The International Press Club
- Formation: 2016
- Type: NGO, Nonprofit
- Purpose: Conducting analytical research, understanding public opinion, discussing socio-political situations, contributing to state governance
- Location: Uzbekistan;
- Chairman: Jaloliddin Usmonov (as of February 8, 2022)
- Key people: Sherzodkhon Kudratkhuja (first chairman)

= International Press Club =

The International Press Club (IPC) is a non-governmental, non-profit organization based in Uzbekistan which focuses on conducting analytical research aimed at understanding public opinion, discussing socio-political situations within Uzbek society, and contributing to the development of state governance activities.

== Formation ==
The International Press Club was founded in 2016, prompted by the need to create an interactive media platform for the early presidential election. It was initially named Elections.uz-2016 Press Club. It hosted 12 sessions attended by 400 experts and 600 media representatives during this period.

The organization was officially registered by the Ministry of Justice of the Republic of Uzbekistan on March 31, 2017, as a non-governmental, non-profit entity. Sherzodkhon Kudratkhuja was elected as the first chairman of the organization. On February 8, 2022, Jaloliddin Usmonov was elected as the chairman, marking a change in leadership.

== Objective ==

The main goal of the International Press Club is to provide a platform for various political groups, government members, parliamentary representatives, and public associations to express their opinions. Furthermore, the International Press Club prepares analytical materials on the socio-economic development of regions, which are distributed through the media.

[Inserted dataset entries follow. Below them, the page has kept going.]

-- pv_equiv track=rewrite | github.com/xTriixrx/satpy-scrapy | satpy-scrapy.py | generate_utc_range_30_step
-- ===== SOURCE A (Python) =====
-- def generate_utc_range_30_step(utcrange):
--     """
--     A function which generates a list of UTC times in steps of 30 minutes, which starts at the first argument
--     of the UTC range from the command line, and ends at the second argument of the UTC range from the same command line
--     argument.
--
--     @param utcrange: str - A string containing a start and stop UTC time in a range with a '-' as the delimiter.
--     @return utc_range: [] An list containing an enumerated set of utc times separated by a half hour.
--     """
--
--     utc_range = []
--     start = utcrange[0]
--     stop = utcrange[-1]
--
--     current = start
--
--     while current != stop:
--         utc_range.append(current)
--         if current[-2:] == '00':
--             current = current[:2]
--             current += '30'
--         else:
--             hour = "{:02d}".format((int(current[:2]) + 1))
--             current = '00'
--             current = hour + current
--
--     utc_range.append(current)
--
--     return utc_range
-- ===== SOURCE B (Python) =====
-- def generate_utc_range_30_step(utcrange):
--     start = utcrange[0]
--     stop = utcrange[-1]
--     if start == stop:
--         return [stop]
--     t0 = int(start[:2]) * 60 + int(start[2:])
--     t1 = int(stop[:2]) * 60 + int(stop[2:])
--     return ['{:02d}{:02d}'.format(t // 60, t % 60) for t in range(t0, t1, 30)] + [stop]
-- ===== Notes on version B (the rewrite author's own statement) =====
-- stated objective: simpler
-- what changed: B replaces A's string-rewriting while loop (branching on the minute digits and re-formatting hour strings step by step) with integer arithmetic: it parses start/stop once into minute counts and emits range(t0, t1, 30) rendered back to HHMM, with a trivial early return when start == stop.
-- outside the precondition, e.g. on generate_utc_range_30_step([' 100', ' 130']): A returns [' 100', ' 130'], B returns ['0100', ' 130']; on generate_utc_range_30_step(['0000', '0015']): A does not finish within the time limit, B returns ['0000', '0015']; on generate_utc_range_30_step(['ab00', 'ab30', '0100']): A raises ValueError, B raises ValueError
import Mathlib
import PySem

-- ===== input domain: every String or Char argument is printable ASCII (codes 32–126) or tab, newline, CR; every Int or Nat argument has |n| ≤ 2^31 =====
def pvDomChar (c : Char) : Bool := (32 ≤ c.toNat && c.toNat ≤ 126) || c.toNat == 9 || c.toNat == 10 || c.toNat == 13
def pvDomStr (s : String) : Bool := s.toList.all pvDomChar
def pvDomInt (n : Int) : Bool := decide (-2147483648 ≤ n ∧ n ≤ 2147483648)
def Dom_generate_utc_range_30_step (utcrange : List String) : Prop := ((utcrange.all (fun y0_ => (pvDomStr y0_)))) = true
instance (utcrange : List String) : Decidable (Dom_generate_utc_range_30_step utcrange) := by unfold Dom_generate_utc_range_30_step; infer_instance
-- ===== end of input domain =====

-- B replaces A's string-rewriting while loop by integer-minute arithmetic: a closed-form
-- range(t0, t1, 30) of minute counts rendered back to 'HHMM' (objective: simpler).

-- ===== PORT A =====
-- "{:02d}".format(n): zero-pad to width 2 (exact for every Int: only |n| < 10, n ≥ 0 gets a pad)
def pvFmt02A (n : Int) : String := if 0 ≤ n ∧ n < 10 then "0" ++ PySem.Int.toStr n else PySem.Int.toStr n
-- one iteration of A's while-body (the 'none' arm is where Python's int() raises ValueError; outside Pre_)
def pvStepA (current : String) : String :=
  if PySem.Str.slice current (some (-2)) none = "00" then
    (PySem.Str.slice current none (some 2)) ++ "30"
  else
    match PySem.Int.ofStr? (PySem.Str.slice current none (some 2)) with
    | some h => (pvFmt02A (h + 1)) ++ "00"
    | none => current

-- A's while loop; the fuel only makes it total (under Pre_ at most 200 iterations happen, so 200 suffices)
def pvLoopA : Nat → String → String → List String → List String
  | 0, _, _, acc => acc
  | fuel + 1, current, stop, acc =>
    if current = stop then acc ++ [current]
    else pvLoopA fuel (pvStepA current) stop (acc ++ [current])

def generate_utc_range_30_step (utcrange : List String) : List String :=
  match PySem.List.pyGet? utcrange 0, PySem.List.pyGet? utcrange (-1) with
  | some start, some stop => pvLoopA 200 start stop []
  | _, _ => []   -- IndexError (empty list); outside Pre_

-- ===== PORT B =====
-- B's own copy of "{:02d}".format(n)
def pvFmt02B (n : Int) : String := if 0 ≤ n ∧ n < 10 then "0" ++ PySem.Int.toStr n else PySem.Int.toStr n

def generate_utc_range_30_step_alt (utcrange : List String) : List String :=
  match PySem.List.pyGet? utcrange 0 with
  | none => []   -- IndexError; outside Pre_
  | some start =>
  match PySem.List.pyGet? utcrange (-1) with
  | none => []   -- IndexError; outside Pre_
  | some stop =>
    if start = stop then [stop]
    else
      match PySem.Int.ofStr? (PySem.Str.slice start none (some 2)) with
      | none => [stop]   -- ValueError in Python; outside Pre_
      | some a =>
      match PySem.Int.ofStr? (PySem.Str.slice start (some 2) none) with
      | none => [stop]   -- ValueError in Python; outside Pre_
      | some b =>
      match PySem.Int.ofStr? (PySem.Str.slice stop none (some 2)) with
      | none => [stop]   -- ValueError in Python; outside Pre_
      | some c =>
      match PySem.Int.ofStr? (PySem.Str.slice stop (some 2) none) with
      | none => [stop]   -- ValueError in Python; outside Pre_
      | some d =>
        ((PySem.List.pyRange (a * 60 + b) (c * 60 + d) 30).map
          (fun t => pvFmt02B (PySem.Int.floordiv t 60) ++ pvFmt02B (PySem.Int.mod t 60))) ++ [stop]

-- ===== PRECONDITION & SPEC =====
-- the k-th 30-minute grid time "HHMM" (k = 0 .. 199, i.e. "0000" .. "9930"); proof-side description, independent of both ports
def pvTime (k : Nat) : String :=
  String.ofList [Char.ofNat (48 + k / 20), Char.ofNat (48 + (k / 2) % 10), if k % 2 == 0 then '0' else '3', '0']

-- Pre_ excludes the empty list (A raises IndexError) and, unless start = stop (where A returns
-- immediately), any start/stop not canonical 30-minute grid times "0000".."9930": there A diverges,
-- raises ValueError, or echoes non-canonical spellings (e.g. leading spaces) that are accidents of
-- its string rewriting.
def Pre_generate_utc_range_30_step (utcrange : List String) : Prop :=
  utcrange ≠ [] ∧
    (utcrange.headD "" = utcrange.getLastD "" ∨
      ∃ k0 ∈ List.range 200, ∃ k1 ∈ List.range 200,
        k0 ≤ k1 ∧ utcrange.headD "" = pvTime k0 ∧ utcrange.getLastD "" = pvTime k1)
instance (utcrange : List String) : Decidable (Pre_generate_utc_range_30_step utcrange) := by
  unfold Pre_generate_utc_range_30_step; infer_instance

def pvWitness_generate_utc_range_30_step : List String := ["0000", "0100"]

def Spec_generate_utc_range_30_step (utcrange : List String) (out : List String) : Prop := out = generate_utc_range_30_step_alt utcrange
instance (utcrange : List String) (out : List String) : Decidable (Spec_generate_utc_range_30_step utcrange out) := by unfold Spec_generate_utc_range_30_step; infer_instance

-- ===== CLAIM (what is proved, stated in full; the proofs are below) =====
def Claim_equal_generate_utc_range_30_step : Prop := ∀ (utcrange : List String), Dom_generate_utc_range_30_step utcrange → Pre_generate_utc_range_30_step utcrange → Spec_generate_utc_range_30_step utcrange (generate_utc_range_30_step utcrange)

-- ===== LEMMAS AND PROOFS =====

-- reading a grid time back: makes pvTime injective on 0..199
def pvVal (s : String) : Nat :=
  match s.toList with
  | [c1, c2, c3, _] => (c1.toNat - 48) * 20 + (c2.toNat - 48) * 2 + (if c3 = '3' then 1 else 0)
  | _ => 0

set_option maxRecDepth 100000 in
theorem pvVal_pvTime : ∀ k ∈ List.range 200, pvVal (pvTime k) = k := by decide

theorem pvTime_inj {k0 k1 : Nat} (h0 : k0 < 200) (h1 : k1 < 200) (h : pvTime k0 = pvTime k1) : k0 = k1 := by
  have := pvVal_pvTime k0 (List.mem_range.mpr h0)
  have := pvVal_pvTime k1 (List.mem_range.mpr h1)
  rw [h] at *; omega

set_option maxRecDepth 100000 in
theorem pvStepA_pvTime : ∀ k ∈ List.range 199, pvStepA (pvTime k) = pvTime (k + 1) := by decide

set_option maxRecDepth 100000 in
theorem pvParse_pvTime : ∀ k ∈ List.range 200,
    PySem.Int.ofStr? (PySem.Str.slice (pvTime k) none (some 2)) = some ((k : Int) / 2) ∧
    PySem.Int.ofStr? (PySem.Str.slice (pvTime k) (some 2) none) = some (30 * ((k : Int) % 2)) := by decide

set_option maxRecDepth 100000 in
theorem pvCanon_pvTime : ∀ k ∈ List.range 200,
    pvFmt02B (PySem.Int.floordiv (30 * (k : Int)) 60) ++ pvFmt02B (PySem.Int.mod (30 * (k : Int)) 60) = pvTime k := by decide

theorem pvMapTimeShift (k m : Nat) :
    List.map (fun i => pvTime (k + i)) (List.range (m + 1)) =
      pvTime k :: List.map (fun i => pvTime (k + 1 + i)) (List.range m) := by
  rw [List.range_succ_eq_map, List.map_cons, List.map_map]
  simp only [Nat.add_zero]
  congr 1
  apply List.map_congr_left
  intro i _
  show pvTime (k + (i + 1)) = pvTime (k + 1 + i)
  congr 1
  omega

theorem pvLoopA_eq : ∀ (n k : Nat) (acc : List String) (k1 : Nat), k ≤ k1 → k1 ≤ 199 → k1 - k < n →
    pvLoopA n (pvTime k) (pvTime k1) acc = acc ++ (List.range (k1 - k + 1)).map (fun i => pvTime (k + i)) := by
  intro n
  induction n with
  | zero => intro k acc k1 _ _ h; omega
  | succ n ih =>
    intro k acc k1 hk hk1 hfuel
    by_cases heq : k = k1
    · subst heq
      simp [pvLoopA]
    · have hlt : k < k1 := lt_of_le_of_ne hk heq
      have hne : pvTime k ≠ pvTime k1 := fun h => heq (pvTime_inj (by omega) (by omega) h)
      rw [pvLoopA, if_neg hne, pvStepA_pvTime k (List.mem_range.mpr (by omega)),
          ih (k + 1) (acc ++ [pvTime k]) k1 (by omega) hk1 (by omega)]
      have h2 : k1 - k + 1 = (k1 - (k + 1) + 1) + 1 := by omega
      rw [h2, pvMapTimeShift, List.append_assoc, List.singleton_append, pvMapTimeShift, pvMapTimeShift]

theorem pvHead_last {u : List String} (hu : u ≠ []) :
    PySem.List.pyGet? u 0 = some (u.headD "") ∧ PySem.List.pyGet? u (-1) = some (u.getLastD "") := by
  constructor
  · rw [PySem.List.pyGet?_zero]
    cases u with
    | nil => exact absurd rfl hu
    | cons a l => simp
  · rw [PySem.List.pyGet?_neg_one]
    cases u with
    | nil => exact absurd rfl hu
    | cons a l =>
        rw [List.getLastD_eq_getLast?]
        cases hx : (a :: l).getLast? with
        | none => simp at hx
        | some x => rfl

-- ===== VERDICT (by name: the statement is the Claim_ definition above) =====
set_option maxHeartbeats 1000000 in
theorem generate_utc_range_30_step_spec : Claim_equal_generate_utc_range_30_step := by
  intro u _ hpre
  obtain ⟨hu, hcase⟩ := hpre
  obtain ⟨h0, h1⟩ := pvHead_last hu
  unfold Spec_generate_utc_range_30_step generate_utc_range_30_step generate_utc_range_30_step_alt
  rw [h0, h1]
  dsimp only
  rcases hcase with heq | ⟨k0, hk0, k1, hk1, hle, hs0, hs1⟩
  · rw [heq]
    simp [pvLoopA]
  · rw [List.mem_range] at hk0 hk1
    rw [hs0, hs1]
    by_cases heq : pvTime k0 = pvTime k1
    · rw [heq]
      simp [pvLoopA]
    · have hne : k0 ≠ k1 := fun h => heq (by rw [h])
      have hlt : k0 < k1 := lt_of_le_of_ne hle hne
      rw [if_neg heq]
      obtain ⟨ha, hb⟩ := pvParse_pvTime k0 (List.mem_range.mpr hk0)
      obtain ⟨hc, hd⟩ := pvParse_pvTime k1 (List.mem_range.mpr hk1)
      rw [ha, hb, hc, hd]
      dsimp only
      have e0 : (k0 : Int) / 2 * 60 + 30 * ((k0 : Int) % 2) = 30 * k0 := by omega
      have e1 : (k1 : Int) / 2 * 60 + 30 * ((k1 : Int) % 2) = 30 * k1 := by omega
      rw [e0, e1, pvLoopA_eq 200 k0 [] k1 hle (by omega) (by omega)]
      rw [PySem.List.pyRange_of_pos _ _ (by norm_num)]
      have hcnt : (if (30 * (k0 : Int)) < 30 * k1 then ((30 * (k1 : Int) - 30 * k0 + 30 - 1) / 30).toNat else 0) = k1 - k0 := by
        rw [if_pos (by omega)]; omega
      rw [hcnt]
      rw [List.range_succ, List.map_append, List.map_map]
      simp only [List.nil_append, List.map_singleton, Function.comp_def]
      have hmap : (List.range (k1 - k0)).map
            (fun (i : Nat) => pvFmt02B (PySem.Int.floordiv (30 * (k0 : Int) + 30 * (i : Int)) 60) ++
              pvFmt02B (PySem.Int.mod (30 * (k0 : Int) + 30 * (i : Int)) 60)) =
          (List.range (k1 - k0)).map (fun i => pvTime (k0 + i)) := by
        apply List.map_congr_left
        intro i hi
        rw [List.mem_range] at hi
        have h30 : (30 * (k0 : Int) + 30 * (i : Int)) = 30 * ((k0 + i : Nat) : Int) := by
          push_cast; ring
        rw [h30]
        exact pvCanon_pvTime (k0 + i) (List.mem_range.mpr (by omega))
      rw [hmap]
      have hl : k0 + (k1 - k0) = k1 := by omega
      rw [hl]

The club acts as a platform for representatives of state organizations to communicate the results of their institutions' activities to the public and to receive questions and suggestions. It facilitates open dialogues between representatives of state organs, independent experts, and the media to discuss pressing issues and find solutions.

== Activities ==
During its operation, the IPC has implemented projects such as "Tet-a-tet," "At a Distance," "Highlights of the Week," "Portrait," "Step by Step," and "Virtual". IPC sessions have attracted the attention of the general public and international organizations. Various projects of the United States Agency for International Development (USAID) have been discussed at IPC platforms, including USAID's efforts to assist tuberculosis patients in Uzbekistan.

The suspension of live broadcasts of the International Press Club's sessions in 2017 generated significant media attention. This situation was perceived by international media as a suppression of emerging freedom of speech in Uzbekistan. According to Voice of America, the prohibition of live broadcasts was allegedly due to interference by Prime Minister Abdulla Aripov, although these allegations were not confirmed. Technical difficulties were cited by IPC chairman Sherzodkhon Kudratkhodja as the reason for the interruption of live broadcasts. The IPC resumed live broadcasts on September 15, 2017, as reported by Kun.uz.

The December 3, 2020 session of the International Press Club, titled "Constitution and legislation on freedom of speech and press. Processes of developing the media in Uzbekistan," was interrupted during the live broadcast. This session featured discussions on freedom of speech issues in Uzbekistan with participation from international organizations like the OSCE and UN, as well as leaders of the Republic of Uzbekistan's state authorities and media representatives. The interruption of the live broadcast was widely discussed in the media and on social networks. According to international media reports, journalists and bloggers in the part of the session cut off from the live broadcast voiced their concerns about restrictions on freedom of speech in the country.